Open dhowe opened 5 years ago

dhowe commented 5 years ago

Support 'JUSTIFIED' alignment as an option for textAlign(), so that we can have text that looks like below. Note: we would need to check that the optional 'width' param was specified to text() when using this alignment. If I remember correctly there is an nice dynamic programming solution to this problem.

image

rdslade commented 4 years ago

Planning to work on this issue!

dhowe commented 4 years ago

Great. Note that in some of the approaches discussed online, extra space characters are added to extend the line, however this is not what we want here - rather we need to adjust the start position of each word

aditya-shrivastavv commented 1 year ago

Does anybody have an idea on how to implement this

dhowe commented 1 year ago

There is a somewhat well-known algorithm for this by Knuth/Plass (included in TeX/LaTeX) that uses dynamic programming - you can read about it here. There are also existing js libraries (here is one) that implement it, though I haven't tried any...

aditya-shrivastavv commented 1 year ago

I found a new way of doing it. since we have opentype.js library already being used in the project we can make use of it's letter spacing method if possible. check here - https://github.com/opentypejs/opentype.js/pull/219

aditya-shrivastavv commented 1 year ago

@davepagurek @dhowe should i try to implement this leetcode question's algorithm here ?

davepagurek commented 1 year ago

@aditya-shrivastavv I think something like that would be good, specifically the approach of first placing words into each line until they no longer fit before breaking to the next line. However, for us, width is based on pixels rather than characters.

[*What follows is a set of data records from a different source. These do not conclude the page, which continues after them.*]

-- pv_equiv track=rewrite | github.com/Nghia03092004/nghia03092004.github.io | project_euler_unified/problem_561/solution.py | solve
-- ===== SOURCE A (Python) =====
-- from math import isqrt
--
-- def solve(N):
--     M = isqrt(N)
--     # Ensure M = floor(sqrt(N)) exactly
--     while (M + 1) * (M + 1) <= N:
--         M += 1
--     while M * M > N:
--         M -= 1
--
--     # Block decomposition: sum_{d=1}^{M} floor(N/d)
--     T = 0
--     d = 1
--     while d <= M:
--         q = N // d
--         d_max = min(N // q, M)
--         T += q * (d_max - d + 1)
--         d = d_max + 1
--
--     sum_tau = 2 * T - M * M
--     return (sum_tau + M) // 2
-- ===== SOURCE B (Python) =====
-- from math import isqrt
--
--
-- def solve(N):
--     M = isqrt(N)
--     T = sum(N // d for d in range(1, M + 1))
--     return (2 * T - M * M + M) // 2
-- ===== Notes on version B (the rewrite author's own statement) =====
-- stated objective: simpler
-- what changed: B drops A's isqrt-adjustment loops and replaces the block-decomposition while-loop (grouping equal quotients and jumping d to min(N//q,M)+1) with a plain unit-step summation of N//d over d = 1..isqrt(N).
import Mathlib
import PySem

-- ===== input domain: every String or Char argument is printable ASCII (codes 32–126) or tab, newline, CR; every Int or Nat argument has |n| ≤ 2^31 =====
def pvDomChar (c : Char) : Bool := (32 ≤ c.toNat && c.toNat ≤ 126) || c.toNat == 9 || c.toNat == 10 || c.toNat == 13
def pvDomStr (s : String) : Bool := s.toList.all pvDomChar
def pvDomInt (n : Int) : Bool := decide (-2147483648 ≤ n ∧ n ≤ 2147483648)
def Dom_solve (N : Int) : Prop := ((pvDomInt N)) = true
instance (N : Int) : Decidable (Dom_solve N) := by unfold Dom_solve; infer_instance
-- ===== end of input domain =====

-- B replaces A's block-decomposition loop (grouping equal quotients and jumping
-- d to min(N//q,M)+1) by a plain unit-step sum of N//d for d = 1..isqrt(N), and
-- drops the isqrt-adjustment loops; objective: simpler.

-- ===== PORT A =====
-- `while (M + 1) * (M + 1) <= N: M += 1`
def solveUp (N M : Int) : Int :=
  if _h : (M + 1) * (M + 1) ≤ N then solveUp N (M + 1) else M
termination_by (N - M).toNat
decreasing_by
  have hle : M + 1 ≤ N := by nlinarith [sq_nonneg (2 * M + 1)]
  omega

-- `while M * M > N: M -= 1`; M is nonnegative here (it came from isqrt), so it
-- is carried as a Nat; the loop in Python never goes below 0 on the admitted
-- inputs (N ≥ 0), matching the base case.
def solveDown (N : Int) : Nat → Int
  | 0 => 0
  | m + 1 => if ((m : Int) + 1) * ((m : Int) + 1) > N then solveDown N m else (m : Int) + 1

-- the block-decomposition while-loop; fuel only makes the recursion total
-- (each real iteration advances d by at least 1, so M.toNat + 1 suffices)
def blockLoop (N M : Int) : Nat → Int → Int → Int
  | 0, _, T => T
  | fuel + 1, d, T =>
    if d ≤ M then
      let q := PySem.Int.floordiv N d
      let dmax := min (PySem.Int.floordiv N q) M
      blockLoop N M fuel (dmax + 1) (T + q * (dmax - d + 1))
    else T

def solve (N : Int) : Int :=
  -- isqrt raises ValueError for N < 0: excluded by Pre_solve
  let M0 : Int := (Nat.sqrt N.toNat : Int)
  let M1 := solveUp N M0
  let M := solveDown N M1.toNat
  let T := blockLoop N M (M.toNat + 1) 1 0
  let sumTau := 2 * T - M * M
  PySem.Int.floordiv (sumTau + M) 2

-- ===== PORT B =====
def solve_alt (N : Int) : Int :=
  -- isqrt raises ValueError for N < 0: excluded by Pre_solve
  let M : Int := (Nat.sqrt N.toNat : Int)
  let T := (PySem.List.pyRange 1 (M + 1)).foldl
    (fun acc d => acc + PySem.Int.floordiv N d) 0
  PySem.Int.floordiv (2 * T - M * M + M) 2

-- ===== PRECONDITION & SPEC =====
-- A (and B) raise ValueError via isqrt on negative N; Pre_ excludes exactly those.
def Pre_solve (N : Int) : Prop := 0 ≤ N
instance (N : Int) : Decidable (Pre_solve N) := by unfold Pre_solve; infer_instance

def pvWitness_solve : Int := 10

def Spec_solve (N : Int) (out : Int) : Prop := out = solve_alt N
instance (N : Int) (out : Int) : Decidable (Spec_solve N out) := by unfold Spec_solve; infer_instance

-- ===== CLAIM (what is proved, stated in full; the proofs are below) =====
def Claim_equal_solve : Prop := ∀ (N : Int), Dom_solve N → Pre_solve N → Spec_solve N (solve N)

-- ===== LEMMAS AND PROOFS =====

-- sum of N // e over e = d, d+1, …, d+k-1 (proof-side reference sum)
def sumFrom (N : Int) : Nat → Int → Int
  | 0, _ => 0
  | k + 1, d => PySem.Int.floordiv N d + sumFrom N k (d + 1)

theorem floordiv_cast (n : Nat) (b : Int) (hb : 0 < b) :
    PySem.Int.floordiv (n : Int) b = ((n / b.toNat : Nat) : Int) := by
  have h : ((b.toNat : Nat) : Int) = b := by omega
  rw [← h, PySem.Int.floordiv_natCast]
  simp

theorem floordiv_nn (n : Nat) (b : Int) (hb : 0 < b) :
    0 ≤ PySem.Int.floordiv (n : Int) b := by
  rw [floordiv_cast n b hb]; positivity

theorem le_floordiv (n : Nat) (a b : Int) (hb : 0 < b) (ha : 0 ≤ a)
    (h : a * b ≤ (n : Int)) : a ≤ PySem.Int.floordiv (n : Int) b := by
  rw [floordiv_cast n b hb]
  have h1 : a.toNat * b.toNat ≤ n := by
    have h2 : ((a.toNat * b.toNat : Nat) : Int) ≤ (n : Int) := by
      push_cast
      rw [Int.toNat_of_nonneg ha, Int.toNat_of_nonneg hb.le]
      exact h
    exact_mod_cast h2
  have := (Nat.le_div_iff_mul_le (by omega : 0 < b.toNat)).2 h1
  omega

theorem floordiv_mul_le (n : Nat) (b : Int) (hb : 0 < b) :
    PySem.Int.floordiv (n : Int) b * b ≤ (n : Int) := by
  rw [floordiv_cast n b hb]
  have h := Nat.div_mul_le_self n b.toNat
  have hb' : ((b.toNat : Nat) : Int) = b := by omega
  rw [← hb']
  exact_mod_cast h

theorem floordiv_le_floordiv (n : Nat) (d e : Int) (hd : 0 < d) (hde : d ≤ e) :
    PySem.Int.floordiv (n : Int) e ≤ PySem.Int.floordiv (n : Int) d := by
  have he : 0 < e := by omega
  rw [floordiv_cast n d hd, floordiv_cast n e he]
  have h3 : n / e.toNat ≤ n / d.toNat :=
    Nat.div_le_div_left (by omega : d.toNat ≤ e.toNat) (by omega : 0 < d.toNat)
  exact_mod_cast h3

-- the quotient is constant on a block: d ≤ e and e * (n // d) ≤ n give n // e = n // d
theorem floordiv_block (n : Nat) (d e q : Int) (hd : 0 < d) (hde : d ≤ e)
    (hq : q = PySem.Int.floordiv (n : Int) d) (he : e * q ≤ (n : Int)) :
    PySem.Int.floordiv (n : Int) e = q := by
  have he0 : 0 < e := by omega
  have h1 : PySem.Int.floordiv (n : Int) e ≤ q := hq ▸ floordiv_le_floordiv n d e hd hde
  have hq0 : 0 ≤ q := hq ▸ floordiv_nn n d hd
  have h2 : q ≤ PySem.Int.floordiv (n : Int) e :=
    le_floordiv n q e he0 hq0 (by nlinarith)
  omega

theorem sumFrom_split (N : Int) (k1 k2 : Nat) (d : Int) :
    sumFrom N (k1 + k2) d = sumFrom N k1 d + sumFrom N k2 (d + k1) := by
  induction k1 generalizing d with
  | zero => simp [sumFrom]
  | succ k ih =>
      have hsw : k + 1 + k2 = (k + k2) + 1 := by omega
      rw [hsw]
      simp only [sumFrom]
      rw [ih (d + 1)]
      have harg : d + 1 + (k : Int) = d + ((k + 1 : Nat) : Int) := by push_cast; ring
      rw [harg]
      ring

theorem sumFrom_const (N q : Int) (k : Nat) (d : Int)
    (h : ∀ e : Int, d ≤ e → e < d + k → PySem.Int.floordiv N e = q) :
    sumFrom N k d = q * k := by
  induction k generalizing d with
  | zero => simp [sumFrom]
  | succ k ih =>
      have h0 : PySem.Int.floordiv N d = q := h d le_rfl (by push_cast; omega)
      have hrest : sumFrom N k (d + 1) = q * k :=
        ih (d + 1) (fun e he1 he2 => h e (by omega) (by push_cast at he2 ⊢; omega))
      simp only [sumFrom, h0, hrest]
      push_cast
      ring

-- A's block loop computes the same reference sum
theorem blockLoop_eq (n : Nat) (M : Int) (hM : M * M ≤ (n : Int)) :
    ∀ (fuel : Nat) (d T : Int), 1 ≤ d → (M + 1 - d).toNat ≤ fuel →
      blockLoop (n : Int) M fuel d T = T + sumFrom (n : Int) (M + 1 - d).toNat d := by
  intro fuel
  induction fuel with
  | zero =>
      intro d T _ hf
      have h0 : (M + 1 - d).toNat = 0 := by omega
      simp [blockLoop, h0, sumFrom]
  | succ fuel ih =>
      intro d T hd hf
      by_cases hdM : d ≤ M
      · have hd2 : d * d ≤ (n : Int) := by nlinarith
        set q := PySem.Int.floordiv (n : Int) d with hq
        have hqd : d ≤ q := hq ▸ le_floordiv n d d (by omega) (by omega) hd2
        have hq1 : 1 ≤ q := by omega
        have hqmul : q * d ≤ (n : Int) := hq ▸ floordiv_mul_le n d (by omega)
        set dmax := min (PySem.Int.floordiv (n : Int) q) M with hdmax
        have hnq : d ≤ PySem.Int.floordiv (n : Int) q :=
          le_floordiv n d q (by omega) (by omega) (by nlinarith)
        have hddmax : d ≤ dmax := le_min hnq hdM
        have hdmaxM : dmax ≤ M := min_le_right _ _
        have hconst : ∀ e : Int, d ≤ e → e < d + ((dmax + 1 - d).toNat : Int) →
            PySem.Int.floordiv (n : Int) e = q := by
          intro e he1 he2
          apply floordiv_block n d e q (by omega) he1 hq
          have hedm : e ≤ dmax := by omega
          have hef : e ≤ PySem.Int.floordiv (n : Int) q :=
            hedm.trans (min_le_left _ _)
          have hstep : e * q ≤ PySem.Int.floordiv (n : Int) q * q :=
            mul_le_mul_of_nonneg_right hef (by omega)
          exact hstep.trans (floordiv_mul_le n q (by omega))
        have hsplit : (M + 1 - d).toNat = (dmax + 1 - d).toNat + (M + 1 - (dmax + 1)).toNat := by
          omega
        have hblock : sumFrom (n : Int) (dmax + 1 - d).toNat d = q * ((dmax + 1 - d).toNat : Int) :=
          sumFrom_const _ q _ d hconst
        have hrec := ih (dmax + 1) (T + q * (dmax - d + 1)) (by omega) (by omega)
        simp only [blockLoop, if_pos hdM]
        rw [← hq, ← hdmax, hrec, hsplit, sumFrom_split, hblock]
        have hcast : ((dmax + 1 - d).toNat : Int) = dmax + 1 - d := by omega
        rw [hcast]
        have harg : d + (dmax + 1 - d) = dmax + 1 := by ring
        rw [harg]
        ring
      · have h0 : (M + 1 - d).toNat = 0 := by omega
        simp [blockLoop, hdM, h0, sumFrom]

-- B's fold over range(1, M+1) computes the same reference sum
theorem foldl_eq_sumFrom (N : Int) (k : Nat) :
    ∀ (d T : Int),
      (PySem.List.pyRange d (d + k)).foldl (fun acc e => acc + PySem.Int.floordiv N e) T
        = T + sumFrom N k d := by
  induction k with
  | zero =>
      intro d T
      simp [PySem.List.pyRange, sumFrom]
  | succ k ih =>
      intro d T
      have harg : d + ((k + 1 : Nat) : Int) = (d + 1) + (k : Int) := by push_cast; ring
      rw [harg, PySem.List.pyRange_one_cons (by omega)]
      simp only [List.foldl_cons]
      rw [ih (d + 1) (T + PySem.Int.floordiv N d)]
      simp only [sumFrom]
      ring

theorem solveUp_sqrt (n : Nat) :
    solveUp (n : Int) ((Nat.sqrt n : Nat) : Int) = ((Nat.sqrt n : Nat) : Int) := by
  rw [solveUp, dif_neg]
  have h := Nat.lt_succ_sqrt n
  have h2 : ((n : Nat) : Int) < (((Nat.sqrt n + 1) * (Nat.sqrt n + 1) : Nat) : Int) := by
    exact_mod_cast h
  push_cast at h2
  intro hc
  linarith

theorem solveDown_sqrt (n : Nat) :
    solveDown (n : Int) (Nat.sqrt n) = ((Nat.sqrt n : Nat) : Int) := by
  have h := Nat.sqrt_le n
  cases hs : Nat.sqrt n with
  | zero => simp [solveDown]
  | succ m =>
      rw [hs] at h
      simp only [solveDown]
      rw [if_neg]
      · push_cast; ring
      · have h2 : (((m + 1) * (m + 1) : Nat) : Int) ≤ ((n : Nat) : Int) := by exact_mod_cast h
        push_cast at h2
        intro hc
        linarith

-- ===== VERDICT (by name: the statement is the Claim_ definition above) =====
theorem solve_spec : Claim_equal_solve := by
  intro N _ hpre
  have hN : 0 ≤ N := hpre
  unfold Spec_solve solve solve_alt
  obtain ⟨n, rfl⟩ : ∃ n : Nat, N = (n : Int) := ⟨N.toNat, by omega⟩
  simp only [Int.toNat_natCast]
  rw [solveUp_sqrt n]
  simp only [Int.toNat_natCast]
  rw [solveDown_sqrt n]
  simp only [Int.toNat_natCast]
  have hM : ((Nat.sqrt n : Nat) : Int) * ((Nat.sqrt n : Nat) : Int) ≤ (n : Int) := by
    exact_mod_cast Nat.sqrt_le n
  have hA := blockLoop_eq n ((Nat.sqrt n : Nat) : Int) hM (Nat.sqrt n + 1) 1 0 (by omega) (by omega)
  have hB := foldl_eq_sumFrom (n : Int) (Nat.sqrt n) 1 0
  have h1 : ((1 : Int) + (Nat.sqrt n : Nat)) = ((Nat.sqrt n : Nat) : Int) + 1 := by omega
  rw [h1] at hB
  have h2 : (((Nat.sqrt n : Nat) : Int) + 1 - 1).toNat = Nat.sqrt n := by omega
  rw [h2] at hA
  rw [hA, hB]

Then, rather than padding with spaces to reach a total character count, we would split lines on spaces and position the x value of each word so that they are evenly spaced, with the first word is aligned with the left of the block and the last word of the line is aligned with the right of the block.

dhowe commented 1 year ago

a few things to note:

davepagurek commented 1 year ago

For performance, from my own testing, I've found that rendering in smaller chunks can be fine as long as we avoid push/pop, which saves and restores a fair amount of state. So this could mean keeping track of incremental position changes and then manually resetting with a translate. Anyway, agreed, it's a good thing to keep in mind and measure!

limzykenneth commented 1 year ago

Just to mention, we may need to take into account hyphenated word break or quite often justified text would look quite weird with large gaps between words or characters. That will require its own algorithm as well if we want to do it properly as there are specific rules around how English word should be broken up with hyphens, and that's also not considering other languages and scripts as well.

Ideally there is a library or even browser API that can do all the implementation for us so we don't have to start from scratch.

dhowe commented 1 year ago

This library seems to do all of what we need, including handling hyphenization, as @limzykenneth correctly notes, but it would require non-trivial testing to make sure it can be integrated smoothly with our existing text-rendering routines

munusshih commented 10 months ago

I almost feel like instead of relying on another library, we can probably hard code something like this: https://riptutorial.com/html5-canvas/example/19482/justified-text

But then at the same time, I feel like incorporating this might requires more discussions and thinking. One of the issues with the library suggested by @dhowe is that it's using another library hyphen which only supports English right now. I've test it on Mandarin and Arabic, and it didn't seem to work on neither of them.